··· The input ···

-- pv_equiv track=rewrite | github.com/IES-Rafael-Alberti/2324-u2-sentencias-repetitivas-Lobato14 | src/Ejercicio_1.py | mostrar_palabra_10_veces
-- ===== SOURCE A (Python) =====
-- def mostrar_palabra_10_veces(palabra):
--     palabra = str(palabra)
--     if palabra:
--         numero = 10
--         salida = ""
--         while numero > 0:
--             salida += palabra + "\n"
--             numero -= 1
--         return salida
--     else:
--         return ""
-- ===== SOURCE B (Python) =====
-- def mostrar_palabra_10_veces(palabra):
--     s = str(palabra)
--     return (s + "\n") * 10 if s else ""
-- ===== Notes on version B (the rewrite author's own statement) =====
-- stated objective: idiomatic
-- what changed: Replaces the while-loop with counter and string accumulator by the closed-form string multiplication (s + "\n") * 10.
import Mathlib
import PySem

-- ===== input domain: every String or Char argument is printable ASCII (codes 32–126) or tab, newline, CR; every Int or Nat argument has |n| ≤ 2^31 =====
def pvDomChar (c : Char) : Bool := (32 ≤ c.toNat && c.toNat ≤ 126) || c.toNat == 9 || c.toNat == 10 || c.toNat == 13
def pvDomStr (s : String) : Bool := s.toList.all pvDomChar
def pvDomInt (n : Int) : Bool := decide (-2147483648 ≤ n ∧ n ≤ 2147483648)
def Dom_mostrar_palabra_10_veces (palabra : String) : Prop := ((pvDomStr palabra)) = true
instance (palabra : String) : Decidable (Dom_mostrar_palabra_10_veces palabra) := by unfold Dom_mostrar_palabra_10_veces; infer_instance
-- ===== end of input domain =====

-- B replaces A's while-loop with counter and accumulator by the closed-form repetition (s + "\n") * 10 (idiomatic, same cost).

-- ===== PORT A =====
-- A's while loop: numero counts down from 10; salida accumulates palabra + "\n" each pass.
def pvLoopA (numero : Nat) (palabra salida : String) : String :=
  match numero with
  | 0 => salida
  | n + 1 => pvLoopA n palabra (salida ++ (palabra ++ "\n"))

def mostrar_palabra_10_veces (palabra : String) : String :=
  if palabra ≠ "" then pvLoopA 10 palabra "" else ""

-- ===== PORT B =====
-- (s + "\n") * 10 ported as joining 10 copies.
def mostrar_palabra_10_veces_alt (palabra : String) : String :=
  if palabra ≠ "" then String.join (List.replicate 10 (palabra ++ "\n")) else ""

-- ===== PRECONDITION & SPEC =====
def Spec_mostrar_palabra_10_veces (palabra : String) (out : String) : Prop := out = mostrar_palabra_10_veces_alt palabra
instance (palabra : String) (out : String) : Decidable (Spec_mostrar_palabra_10_veces palabra out) := by unfold Spec_mostrar_palabra_10_veces; infer_instance

-- ===== CLAIM (what is proved, stated in full; the proofs are below) =====
def Claim_equal_mostrar_palabra_10_veces : Prop := ∀ (palabra : String), Dom_mostrar_palabra_10_veces palabra → Spec_mostrar_palabra_10_veces palabra (mostrar_palabra_10_veces palabra)

-- ===== LEMMAS AND PROOFS =====
theorem pvFoldlAppendShift (l : List String) (a b : String) :
    List.foldl (fun r s => r ++ s) (a ++ b) l = a ++ List.foldl (fun r s => r ++ s) b l := by
  induction l generalizing b with
  | nil => rfl
  | cons x xs ih => simp [List.foldl, String.append_assoc, ih]

theorem pvJoinCons (s : String) (l : List String) :
    String.join (s :: l) = s ++ String.join l := by
  simp [String.join, List.foldl]
  rw [show (s : String) = s ++ "" by simp, pvFoldlAppendShift]
  simp

theorem pvLoopA_eq (n : Nat) (palabra salida : String) :
    pvLoopA n palabra salida = salida ++ String.join (List.replicate n (palabra ++ "\n")) := by
  induction n generalizing salida with
  | zero => simp [pvLoopA, String.join]
  | succ k ih =>
      rw [pvLoopA, ih, List.replicate_succ, pvJoinCons, String.append_assoc]

-- ===== VERDICT (by name: the statement is the Claim_ definition above) =====
theorem mostrar_palabra_10_veces_spec : Claim_equal_mostrar_palabra_10_veces := by
  intro palabra _
  unfold Spec_mostrar_palabra_10_veces mostrar_palabra_10_veces mostrar_palabra_10_veces_alt
  by_cases h : palabra = ""
  · simp [h]
  · simp [h, pvLoopA_eq]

···

* Brief: Look through the material above for "salida" and copy the lines that have it.

* Answer section:
--         salida = ""
--             salida += palabra + "\n"
--         return salida
-- A's while loop: numero counts down from 10; salida accumulates palabra + "\n" each pass.
def pvLoopA (numero : Nat) (palabra salida : String) : String :=
  | 0 => salida
  | n + 1 => pvLoopA n palabra (salida ++ (palabra ++ "\n"))
theorem pvLoopA_eq (n : Nat) (palabra salida : String) :
    pvLoopA n palabra salida = salida ++ String.join (List.replicate n (palabra ++ "\n")) := by
  induction n generalizing salida with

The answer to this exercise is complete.